> **Exercise details**: Look through the data below for the line with "-- ===== PORT B" and the line with "-- Re-inserting the", then output those two and all lines in between, exactly as written.

> **Source records**:
——

-- pv_equiv track=rewrite | github.com/IlyasDevelopment/Yandex-Algorithm-Training | Lections/count_beating_rooks.py | count_beating_rooks
-- ===== SOURCE A (Python) =====
-- def count_beating_rooks(rook_coords):
--     def add_rook(row_or_col, key):
--         if key not in row_or_col:
--             row_or_col[key] = 0
--         row_or_col[key] += 1
--
--     def count_pairs(row_or_col):
--         pairs = 0
--         for key in row_or_col:
--             pairs += row_or_col[key] - 1
--         return pairs
--
--     rooks_in_row = {}
--     rooks_in_col = {}
--     for row, col in rook_coords:
--         add_rook(rooks_in_row, row)
--         add_rook(rooks_in_col, col)
--     return count_pairs(rooks_in_row) + count_pairs(rooks_in_col)
-- ===== SOURCE B (Python) =====
-- def count_beating_rooks(rook_coords):
--     rows = set()
--     cols = set()
--     n = 0
--     for row, col in rook_coords:
--         rows.add(row)
--         cols.add(col)
--         n += 1
--     return 2 * n - len(rows) - len(cols)
-- ===== Notes on version B (the rewrite author's own statement) =====
-- stated objective: simpler
-- what changed: Replaces the two counting dicts and the second loop over their keys by one pass maintaining sets of distinct rows/cols and a rook count, returning the closed form 2*n - |rows| - |cols| (sum of (count-1) over groups = total minus number of distinct groups).
import Mathlib
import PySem

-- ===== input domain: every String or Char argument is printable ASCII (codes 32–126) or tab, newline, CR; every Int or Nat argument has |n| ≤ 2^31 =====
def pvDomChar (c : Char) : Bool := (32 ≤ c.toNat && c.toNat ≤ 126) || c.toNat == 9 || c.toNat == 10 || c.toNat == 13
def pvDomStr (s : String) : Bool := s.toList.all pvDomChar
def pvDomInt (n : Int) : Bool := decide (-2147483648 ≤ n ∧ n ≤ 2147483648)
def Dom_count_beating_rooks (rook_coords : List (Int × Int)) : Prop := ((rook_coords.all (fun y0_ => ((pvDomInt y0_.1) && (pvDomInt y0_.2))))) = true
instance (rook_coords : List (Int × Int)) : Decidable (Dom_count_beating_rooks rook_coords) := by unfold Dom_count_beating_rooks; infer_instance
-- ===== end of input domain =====

-- B replaces A's two counting dicts plus a second loop over their keys by one pass
-- maintaining distinct-row/col sets and a count, returning 2*n - |rows| - |cols| (simpler).

-- ===== PORT A =====
def pvAddRook (d : PySem.Dict Int Int) (key : Int) : PySem.Dict Int Int :=
  let d := if d.contains key then d else d.insert key 0
  d.insert key (d.getD key 0 + 1)

def pvCountPairs (d : PySem.Dict Int Int) : Int :=
  d.keys.foldl (fun pairs key => pairs + (d.getD key 0 - 1)) 0

def count_beating_rooks (rook_coords : List (Int × Int)) : Int :=
  let st := rook_coords.foldl
    (fun (s : PySem.Dict Int Int × PySem.Dict Int Int) rc =>
      (pvAddRook s.1 rc.1, pvAddRook s.2 rc.2))
    (PySem.Dict.empty, PySem.Dict.empty)
  pvCountPairs st.1 + pvCountPairs st.2

-- ===== PORT B =====
def count_beating_rooks_alt (rook_coords : List (Int × Int)) : Int :=
  let st := rook_coords.foldl
    (fun (s : PySem.Set Int × PySem.Set Int × Int) rc =>
      (PySem.Set.add s.1 rc.1, PySem.Set.add s.2.1 rc.2, s.2.2 + 1))
    (PySem.Set.empty, PySem.Set.empty, 0)
  2 * st.2.2 - PySem.Set.len st.1 - PySem.Set.len st.2.1

-- ===== PRECONDITION & SPEC =====
def Spec_count_beating_rooks (rook_coords : List (Int × Int)) (out : Int) : Prop := out = count_beating_rooks_alt rook_coords
instance (rook_coords : List (Int × Int)) (out : Int) : Decidable (Spec_count_beating_rooks rook_coords out) := by unfold Spec_count_beating_rooks; infer_instance

-- ===== CLAIM (what is proved, stated in full; the proofs are below) =====
def Claim_equal_count_beating_rooks : Prop := ∀ (rook_coords : List (Int × Int)), Dom_count_beating_rooks rook_coords → Spec_count_beating_rooks rook_coords (count_beating_rooks rook_coords)

-- ===== LEMMAS AND PROOFS =====

-- Re-inserting the same key overwrites the first insertion.
theorem pv_insert_insert_same (d : PySem.Dict Int Int) (k v w : Int) :
    (d.insert k v).insert k w = d.insert k w := by
  apply PySem.Dict.ext
  by_cases h : d.contains k
  · rw [PySem.Dict.items_insert_of_contains _ w (PySem.Dict.contains_insert_self d k v),
        PySem.Dict.items_insert_of_contains _ v h,
        PySem.Dict.items_insert_of_contains _ w h, List.map_map]
    apply List.map_congr_left
    intro p _
    by_cases hpk : p.1 = k <;> simp [Function.comp, hpk]
  · simp only [Bool.not_eq_true] at h
    rw [PySem.Dict.items_insert_of_contains _ w (PySem.Dict.contains_insert_self d k v),
        PySem.Dict.items_insert_of_not_contains _ v h,
        PySem.Dict.items_insert_of_not_contains _ w h, List.map_append]
    have hmap : d.items.map
        (fun p => if p.1 = k then ((k, w) : Int × Int) else p) = d.items := by
      have hid : ∀ p ∈ d.items,
          (if p.1 = k then ((k, w) : Int × Int) else p) = id p := by
        intro p hp
        have hkeys : p.1 ∈ d.keys := by
          simp only [PySem.Dict.keys]
          exact List.mem_map_of_mem hp
        have hne : p.1 ≠ k := by
          intro hpk
          have hc : d.contains k = true :=
            (PySem.Dict.contains_iff_mem_keys d k).mpr (hpk ▸ hkeys)
          rw [hc] at h
          cases h
        simp [hne]
      rw [List.map_congr_left hid, List.map_id]
    simp [hmap]

-- A's add_rook collapses to a single overwrite insert.
theorem pvAddRook_eq (d : PySem.Dict Int Int) (k : Int) :
    pvAddRook d k = d.insert k (d.getD k 0 + 1) := by
  unfold pvAddRook
  by_cases h : d.contains k
  · simp [h]
  · simp only [Bool.not_eq_true] at h
    simp only [h, Bool.false_eq_true, if_false]
    rw [PySem.Dict.getD_insert_self, PySem.Dict.getD_of_not_contains d 0 h,
      pv_insert_insert_same]

-- A's paired fold splits into two Counters.
theorem countA_pair (xs : List (Int × Int)) :
    xs.foldl
      (fun (s : PySem.Dict Int Int × PySem.Dict Int Int) rc =>
        (pvAddRook s.1 rc.1, pvAddRook s.2 rc.2))
      (PySem.Dict.empty, PySem.Dict.empty)
    = (PySem.Dict.counter (xs.map Prod.fst), PySem.Dict.counter (xs.map Prod.snd)) := by
  simp only [pvAddRook_eq]
  rw [PySem.List.foldl_prod_mk
      (f := fun (d : PySem.Dict Int Int) (rc : Int × Int) => d.insert rc.1 (d.getD rc.1 0 + 1))
      (g := fun (d : PySem.Dict Int Int) (rc : Int × Int) => d.insert rc.2 (d.getD rc.2 0 + 1))]
  rw [← PySem.Dict.foldl_insert_getD_add_one_eq_counter, List.foldl_map]
  rw [← PySem.Dict.foldl_insert_getD_add_one_eq_counter, List.foldl_map]

-- Sum of multiplicities over the distinct elements is the length.
theorem pv_sum_counts (xs : List Int) :
    ∑ a ∈ xs.toFinset, (xs.count a : Int) = (xs.length : Int) := by
  exact_mod_cast congrArg (fun n : Nat => (n : Int)) (List.sum_toFinset_count_eq_length xs)

-- count_pairs on a Counter is total count minus number of distinct keys.
theorem pvCountPairs_counter (xs : List Int) :
    pvCountPairs (PySem.Dict.counter xs)
      = (xs.length : Int) - ((PySem.Set.ofList xs).length : Int) := by
  unfold pvCountPairs
  rw [PySem.List.foldl_add (PySem.Dict.counter xs).keys
    (fun key => (PySem.Dict.counter xs).getD key 0 - 1) 0]
  simp only [zero_add, PySem.Dict.keys_counter, PySem.Dict.getD_counter]
  have hnd : (PySem.Set.ofList xs).Nodup := PySem.Set.nodup_ofList xs
  rw [← List.sum_toFinset _ hnd]
  have hfs : (PySem.Set.ofList xs).toFinset = xs.toFinset := by
    ext a; simp [PySem.Set.mem_ofList]
  have hcard : xs.toFinset.card = (PySem.Set.ofList xs).length := by
    rw [← hfs]; exact List.toFinset_card_of_nodup hnd
  rw [Finset.sum_sub_distrib, hfs, pv_sum_counts]
  simp [hcard]

-- Counting a fold step by step.
theorem pv_foldl_len (xs : List (Int × Int)) (init : Int) :
    xs.foldl (fun n _ => n + 1) init = init + (xs.length : Int) := by
  induction xs generalizing init with
  | nil => simp
  | cons x xs ih => simp [ih]; ring

-- B's triple fold computes both distinct sets and the length.
theorem countB_state (xs : List (Int × Int)) :
    xs.foldl
      (fun (s : PySem.Set Int × PySem.Set Int × Int) rc =>
        (PySem.Set.add s.1 rc.1, PySem.Set.add s.2.1 rc.2, s.2.2 + 1))
      (PySem.Set.empty, PySem.Set.empty, 0)
    = (PySem.Set.ofList (xs.map Prod.fst), PySem.Set.ofList (xs.map Prod.snd),
       (xs.length : Int)) := by
  rw [PySem.List.foldl_prod_mk
      (f := fun (a : PySem.Set Int) (rc : Int × Int) => PySem.Set.add a rc.1)
      (g := fun (b : PySem.Set Int × Int) (rc : Int × Int) =>
        (PySem.Set.add b.1 rc.2, b.2 + 1))]
  rw [PySem.List.foldl_prod_mk
      (f := fun (a : PySem.Set Int) (rc : Int × Int) => PySem.Set.add a rc.2)
      (g := fun (n : Int) (_ : Int × Int) => n + 1)]
  rw [PySem.Set.ofList_eq_foldl, PySem.Set.ofList_eq_foldl, List.foldl_map, List.foldl_map,
    pv_foldl_len]
  simp

-- ===== VERDICT (by name: the statement is the Claim_ definition above) =====
theorem count_beating_rooks_spec : Claim_equal_count_beating_rooks := by
  intro xs _
  show _ = _
  rw [count_beating_rooks, count_beating_rooks_alt, countA_pair, countB_state]
  simp only [pvCountPairs_counter, PySem.Set.len, List.length_map]
  ring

——

> **Expected answer**:
-- ===== PORT B =====
def count_beating_rooks_alt (rook_coords : List (Int × Int)) : Int :=
  let st := rook_coords.foldl
    (fun (s : PySem.Set Int × PySem.Set Int × Int) rc =>
      (PySem.Set.add s.1 rc.1, PySem.Set.add s.2.1 rc.2, s.2.2 + 1))
    (PySem.Set.empty, PySem.Set.empty, 0)
  2 * st.2.2 - PySem.Set.len st.1 - PySem.Set.len st.2.1

-- ===== PRECONDITION & SPEC =====
def Spec_count_beating_rooks (rook_coords : List (Int × Int)) (out : Int) : Prop := out = count_beating_rooks_alt rook_coords
instance (rook_coords : List (Int × Int)) (out : Int) : Decidable (Spec_count_beating_rooks rook_coords out) := by unfold Spec_count_beating_rooks; infer_instance

-- ===== CLAIM (what is proved, stated in full; the proofs are below) =====
def Claim_equal_count_beating_rooks : Prop := ∀ (rook_coords : List (Int × Int)), Dom_count_beating_rooks rook_coords → Spec_count_beating_rooks rook_coords (count_beating_rooks rook_coords)

-- ===== LEMMAS AND PROOFS =====

-- Re-inserting the same key overwrites the first insertion.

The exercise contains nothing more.